The trouble with serologic tests like Aytu's is well known to the FDA. Aytu’s test is a whole blood/serum/plasma test “used in … detection of IgG and IgM antibodies to the 2019 novel coronavirus in human whole blood, serum or plasma.” Aytu has said its relabeling process was designed to comply with FDA guidance on COVID-19 serology test kits.

On April 7, FDA warned about the limits of serological testing, which measures the “amount of antibodies or proteins present in the blood when the body is responding to a specific infection, like COVID-19.” The agency said that such tests can miss an early infection when the body has not yet created an immune response. This type of test “should not be used as the sole basis to diagnose COVID-19.”

In March, the FDA issued a policy to allow developers of certain serological tests to begin to market or use their tests once they have performed the appropriate evaluation to determine that their tests are accurate and reliable. This includes allowing developers to market their tests without prior FDA review if certain conditions outlined in the guidance document are met. The FDA issued this policy to allow early patient access to certain serological tests with the understanding that the FDA has not reviewed and authorized them.

The FDA can also authorize tests for COVID-19 under an Emergency Use Authorization (EUA). To date, FDA has authorized one EUA for a serological test that is intended for use by clinical laboratories.
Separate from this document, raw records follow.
-- pv_equiv track=rewrite | github.com/fancyland-llc/active-transport-prime-gas | scripts/verify_510510_zero_defect.py | factor_phi
-- ===== SOURCE A (Python) =====
-- from typing import List, Dict, Tuple
--
-- def factor_phi(m: int, primes_in_m: List[int]) -> List[Tuple[int, int]]:
--     """
--     Factor φ(m) for a primorial m = p1·p2·...·pk.
--     φ(m) = (p1-1)(p2-1)...(pk-1)
--     """
--     from collections import Counter
--
--     phi_factors = Counter()
--     for p in primes_in_m:
--         # Factor (p-1)
--         n = p - 1
--         for q in range(2, n + 1):
--             if q * q > n:
--                 break
--             while n % q == 0:
--                 phi_factors[q] += 1
--                 n //= q
--         if n > 1:
--             phi_factors[n] += 1
--
--     return list(phi_factors.items())
-- ===== SOURCE B (Python) =====
-- def least_factor(n):
--     # smallest factor >= 2 of n (n >= 2): check 2, then odd candidates only
--     if n % 2 == 0:
--         return 2
--     k = 3
--     while k * k <= n:
--         if n % k == 0:
--             return k
--         k += 2
--     return n
--
-- def factor_phi(m, primes_in_m):
--     counts = {}
--     for p in primes_in_m:
--         n = p - 1
--         while n > 1:
--             q = least_factor(n)
--             counts[q] = counts.get(q, 0) + 1
--             n //= q
--     return list(counts.items())
-- ===== Notes on version B (the rewrite author's own statement) =====
-- stated objective: alternative
-- what changed: A factors each p-1 with one upward trial-division scan that divides factors out in place while updating a Counter; B instead repeatedly extracts the smallest prime factor of the remaining cofactor with a 2-then-odd-candidates search, counting into a plain dict, which yields the same factors in the same first-appearance order.
import Mathlib
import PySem

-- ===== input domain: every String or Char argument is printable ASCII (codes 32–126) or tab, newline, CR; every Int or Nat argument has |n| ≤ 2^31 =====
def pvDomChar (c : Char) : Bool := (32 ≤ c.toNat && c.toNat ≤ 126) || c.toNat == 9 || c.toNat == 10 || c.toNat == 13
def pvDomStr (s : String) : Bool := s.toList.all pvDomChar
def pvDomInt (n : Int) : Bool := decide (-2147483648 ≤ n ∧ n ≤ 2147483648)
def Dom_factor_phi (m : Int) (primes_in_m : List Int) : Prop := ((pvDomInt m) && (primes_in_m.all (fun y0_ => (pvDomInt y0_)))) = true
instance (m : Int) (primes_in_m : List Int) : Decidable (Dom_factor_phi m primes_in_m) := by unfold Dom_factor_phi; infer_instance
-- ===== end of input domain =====

-- B replaces A's single upward trial-division scan (with in-loop Counter updates) by repeated
-- extraction of the smallest prime factor (a 2-then-odd candidate scan), counting into a plain dict;
-- objective: alternative decomposition, same exact return value.

-- used by the termination proofs of both ports
theorem pvEdivLt {n q : Int} (hn : 1 ≤ n) (hq : 2 ≤ q) : n / q < n := by
  have h1 : n = ((n.toNat : Nat) : Int) := by omega
  have h2 : q = ((q.toNat : Nat) : Int) := by omega
  rw [h1, h2, ← Int.natCast_div]
  have := Nat.div_lt_self (by omega : 0 < n.toNat) (by omega : 1 < q.toNat)
  omega

-- ===== PORT A =====
-- inner 'while n % q == 0: phi_factors[q] += 1; n //= q'.
-- The conjuncts '2 ≤ q ∧ 1 ≤ n' only make the recursion total; they hold whenever the Python loop runs.
def pvADiv (q n : Int) (d : PySem.Dict Int Int) : Int × PySem.Dict Int Int :=
  if h : PySem.Int.mod n q = 0 ∧ 2 ≤ q ∧ 1 ≤ n then
    pvADiv q (PySem.Int.floordiv n q) (d.modify q 0 (· + 1))
  else (n, d)
termination_by n.toNat
decreasing_by
  obtain ⟨h1, h2, h3⟩ := h
  rw [PySem.Int.floordiv_eq_ediv_of_pos (by omega)]
  have h5 : n / q < n := pvEdivLt h3 h2
  have h6 : 0 ≤ n / q := Int.ediv_nonneg (by omega) (by omega)
  omega

-- 'for q in range(2, n+1): if q*q > n: break; <inner while>'  (n0 is the n at loop entry)
def pvALoop (n0 q n : Int) (d : PySem.Dict Int Int) : Int × PySem.Dict Int Int :=
  if q < n0 + 1 then
    if q * q > n then (n, d)
    else pvALoop n0 (q + 1) (pvADiv q n d).1 (pvADiv q n d).2
  else (n, d)
termination_by (n0 + 1 - q).toNat
decreasing_by omega

-- one iteration of 'for p in primes_in_m'  (n = p - 1; then the inner for; then 'if n > 1')
def pvAStep (d : PySem.Dict Int Int) (p : Int) : PySem.Dict Int Int :=
  if (pvALoop (p - 1) 2 (p - 1) d).1 > 1 then
    (pvALoop (p - 1) 2 (p - 1) d).2.modify (pvALoop (p - 1) 2 (p - 1) d).1 0 (· + 1)
  else (pvALoop (p - 1) 2 (p - 1) d).2

def factor_phi (m : Int) (primes_in_m : List Int) : List (Int × Int) :=
  (primes_in_m.foldl pvAStep PySem.Dict.empty).items

-- ===== PORT B =====
-- 'k = 3; while k*k <= n: if n % k == 0: return k; k += 2; return n'
def pvLeastAux (n k : Int) : Int :=
  if h : k * k ≤ n then
    (if PySem.Int.mod n k = 0 then k else pvLeastAux n (k + 2))
  else n
termination_by (n + 3 - k).toNat
decreasing_by
  have hk : k ≤ n + 1 := by nlinarith
  omega

-- 'least_factor(n)'
def pvLeast (n : Int) : Int :=
  if PySem.Int.mod n 2 = 0 then 2 else pvLeastAux n 3

-- needed for termination of pvBLoop
theorem pvLeastAux_ge {n k : Int} (hn : 2 ≤ n) (hk : 2 ≤ k) : 2 ≤ pvLeastAux n k := by
  fun_induction pvLeastAux n k with
  | case1 k h hm => omega
  | case2 k h hm ih => exact ih (by omega)
  | case3 k h => omega

theorem pvLeast_ge {n : Int} (hn : 1 < n) : 2 ≤ pvLeast n := by
  unfold pvLeast
  split
  · omega
  · exact pvLeastAux_ge (by omega) (by omega)

-- 'while n > 1: q = least_factor(n); counts[q] = counts.get(q, 0) + 1; n //= q'
def pvBLoop (n : Int) (d : PySem.Dict Int Int) : PySem.Dict Int Int :=
  if h : 1 < n then
    pvBLoop (PySem.Int.floordiv n (pvLeast n)) (d.insert (pvLeast n) (d.getD (pvLeast n) 0 + 1))
  else d
termination_by n.toNat
decreasing_by
  have hq : 2 ≤ pvLeast n := pvLeast_ge h
  rw [PySem.Int.floordiv_eq_ediv_of_pos (by omega)]
  have h5 : n / pvLeast n < n := pvEdivLt (by omega) hq
  have h6 : 0 ≤ n / pvLeast n := Int.ediv_nonneg (by omega) (by omega)
  omega

def factor_phi_alt (m : Int) (primes_in_m : List Int) : List (Int × Int) :=
  (primes_in_m.foldl (fun d p => pvBLoop (p - 1) d) PySem.Dict.empty).items

-- ===== PRECONDITION & SPEC =====
def Spec_factor_phi (m : Int) (primes_in_m : List Int) (out : List (Int × Int)) : Prop := out = factor_phi_alt m primes_in_m
instance (m : Int) (primes_in_m : List Int) (out : List (Int × Int)) : Decidable (Spec_factor_phi m primes_in_m out) := by unfold Spec_factor_phi; infer_instance

-- ===== CLAIM (what is proved, stated in full; the proofs are below) =====
def Claim_equal_factor_phi : Prop := ∀ (m : Int) (primes_in_m : List Int), Dom_factor_phi m primes_in_m → Spec_factor_phi m primes_in_m (factor_phi m primes_in_m)

-- ===== LEMMAS AND PROOFS =====

-- the common counting step both ports reduce to
def pvCnt (d : PySem.Dict Int Int) (q : Int) : PySem.Dict Int Int := d.modify q 0 (· + 1)

-- Nat-level model of A's inner while loop: the emitted factors and the residual
def pvStripL (q n : Nat) : List Nat × Nat :=
  if h : 2 ≤ q ∧ 1 ≤ n ∧ q ∣ n then
    (q :: (pvStripL q (n / q)).1, (pvStripL q (n / q)).2)
  else ([], n)
termination_by n
decreasing_by exact Nat.div_lt_self (by omega) (by omega)

theorem pvStripL_snd_le (q n : Nat) : (pvStripL q n).2 ≤ n := by
  fun_induction pvStripL q n with
  | case1 n h ih => exact le_trans ih (Nat.div_le_self n q)
  | case2 n h => simp

theorem pvStripL_snd_pos (q n : Nat) (hn : 1 ≤ n) : 1 ≤ (pvStripL q n).2 := by
  fun_induction pvStripL q n with
  | case1 n h ih =>
    exact ih (Nat.one_le_div_iff (by omega) |>.mpr (Nat.le_of_dvd (by omega) h.2.2))
  | case2 n h => simpa using hn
Since the FDA issued the policy, over 70 test developers have notified the agency that they have serological tests available for use. However, some firms are falsely claiming that their serological tests are FDA approved or authorized, or falsely claiming that they can diagnose COVID-19. The FDA will take appropriate action against firms making false claims or marketing tests that are not accurate and reliable.

I think Aytu has been walking a fine line with its claim about the COVID-19 test, and if FDA determines Aytu has been overly optimistic in its presentation of the test’s regulatory status, there could be negative consequences for Aytu.